Without a single alteration, write the listing out again.
(Beginning of Data for analysis)
-- ===== LEMMAS AND PROOFS =====

-- the common canonical value: entry (a, b) says whether the tails of VT[a] and VT[b] intersect
def pvCanon (VT : List (List Int)) : List (List Bool) :=
  VT.map (fun P => VT.map (fun Q => (P.drop 1).any (fun u => (Q.drop 1).contains u)))

-- ---- A equals the canonical matrix ----
lemma pvFlag_eq_any (PT QT : List Int) : pvFlag PT QT = PT.any (fun u => QT.contains u) := by
  induction PT with
  | nil => rfl
  | cons u rest ih => by_cases h : QT.contains u <;> simp [pvFlag, ih]

lemma pvRowA (VT : List (List Int)) (PT : List Int) :
    VT.foldl (fun X Q =>
      let QT := Q.drop 1
      if pvFlag PT QT = true then X ++ [true] else X ++ [false]) []
      = VT.map (fun Q => PT.any (fun u => (Q.drop 1).contains u)) := by
  rw [List.foldl_ext (g := fun X Q => X ++ [PT.any (fun u => (Q.drop 1).contains u)])]
  · simpa using PySem.List.foldl_append_singleton_eq_map
      (l := VT) (acc := ([] : List Bool)) (f := fun Q => PT.any (fun u => (Q.drop 1).contains u))
  · intro X Q _
    dsimp only
    rw [pvFlag_eq_any]
    cases h : PT.any (fun u => (Q.drop 1).contains u) <;> simp

lemma A_eq_canon (VT : List (List Int)) : ComputeVariableConnectionMatrix VT = pvCanon VT := by
  unfold ComputeVariableConnectionMatrix pvCanon
  rw [List.foldl_ext (g := fun M P => M ++ [VT.map (fun Q => (P.drop 1).any (fun u => (Q.drop 1).contains u))])]
  · simpa using PySem.List.foldl_append_singleton_eq_map
      (l := VT) (acc := ([] : List (List Bool)))
      (f := fun P => VT.map (fun Q => (P.drop 1).any (fun u => (Q.drop 1).contains u)))
  · intro M P _
    dsimp only
    rw [pvRowA]

-- ---- the inverted index, characterised ----
def pvPairs (VT : List (List Int)) : List (Int × Int) :=
  (PySem.List.enumerate VT 0).flatMap (fun p => (p.2.drop 1).map (fun u => (u, p.1)))

lemma pvIndex_eq_flat (VT : List (List Int)) :
    pvIndex VT = (pvPairs VT).foldl (fun d q => d.modify q.1 [] (fun l => l ++ [q.2])) PySem.Dict.empty := by
  unfold pvIndex pvPairs
  generalize PySem.List.enumerate VT 0 = l
  generalize (PySem.Dict.empty : PySem.Dict Int (List Int)) = d
  induction l generalizing d with
  | nil => rfl
  | cons p rest ih =>
      simp only [List.foldl_cons, List.flatMap_cons, List.foldl_append, List.foldl_map]
      exact ih _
(End of Data for analysis)
Answer below:
-- ===== LEMMAS AND PROOFS =====

-- the common canonical value: entry (a, b) says whether the tails of VT[a] and VT[b] intersect
def pvCanon (VT : List (List Int)) : List (List Bool) :=
  VT.map (fun P => VT.map (fun Q => (P.drop 1).any (fun u => (Q.drop 1).contains u)))

-- ---- A equals the canonical matrix ----
lemma pvFlag_eq_any (PT QT : List Int) : pvFlag PT QT = PT.any (fun u => QT.contains u) := by
  induction PT with
  | nil => rfl
  | cons u rest ih => by_cases h : QT.contains u <;> simp [pvFlag, ih]

lemma pvRowA (VT : List (List Int)) (PT : List Int) :
    VT.foldl (fun X Q =>
      let QT := Q.drop 1
      if pvFlag PT QT = true then X ++ [true] else X ++ [false]) []
      = VT.map (fun Q => PT.any (fun u => (Q.drop 1).contains u)) := by
  rw [List.foldl_ext (g := fun X Q => X ++ [PT.any (fun u => (Q.drop 1).contains u)])]
  · simpa using PySem.List.foldl_append_singleton_eq_map
      (l := VT) (acc := ([] : List Bool)) (f := fun Q => PT.any (fun u => (Q.drop 1).contains u))
  · intro X Q _
    dsimp only
    rw [pvFlag_eq_any]
    cases h : PT.any (fun u => (Q.drop 1).contains u) <;> simp

lemma A_eq_canon (VT : List (List Int)) : ComputeVariableConnectionMatrix VT = pvCanon VT := by
  unfold ComputeVariableConnectionMatrix pvCanon
  rw [List.foldl_ext (g := fun M P => M ++ [VT.map (fun Q => (P.drop 1).any (fun u => (Q.drop 1).contains u))])]
  · simpa using PySem.List.foldl_append_singleton_eq_map
      (l := VT) (acc := ([] : List (List Bool)))
      (f := fun P => VT.map (fun Q => (P.drop 1).any (fun u => (Q.drop 1).contains u)))
  · intro M P _
    dsimp only
    rw [pvRowA]

-- ---- the inverted index, characterised ----
def pvPairs (VT : List (List Int)) : List (Int × Int) :=
  (PySem.List.enumerate VT 0).flatMap (fun p => (p.2.drop 1).map (fun u => (u, p.1)))

lemma pvIndex_eq_flat (VT : List (List Int)) :
    pvIndex VT = (pvPairs VT).foldl (fun d q => d.modify q.1 [] (fun l => l ++ [q.2])) PySem.Dict.empty := by
  unfold pvIndex pvPairs
  generalize PySem.List.enumerate VT 0 = l
  generalize (PySem.Dict.empty : PySem.Dict Int (List Int)) = d
  induction l generalizing d with
  | nil => rfl
  | cons p rest ih =>
      simp only [List.foldl_cons, List.flatMap_cons, List.foldl_append, List.foldl_map]
      exact ih _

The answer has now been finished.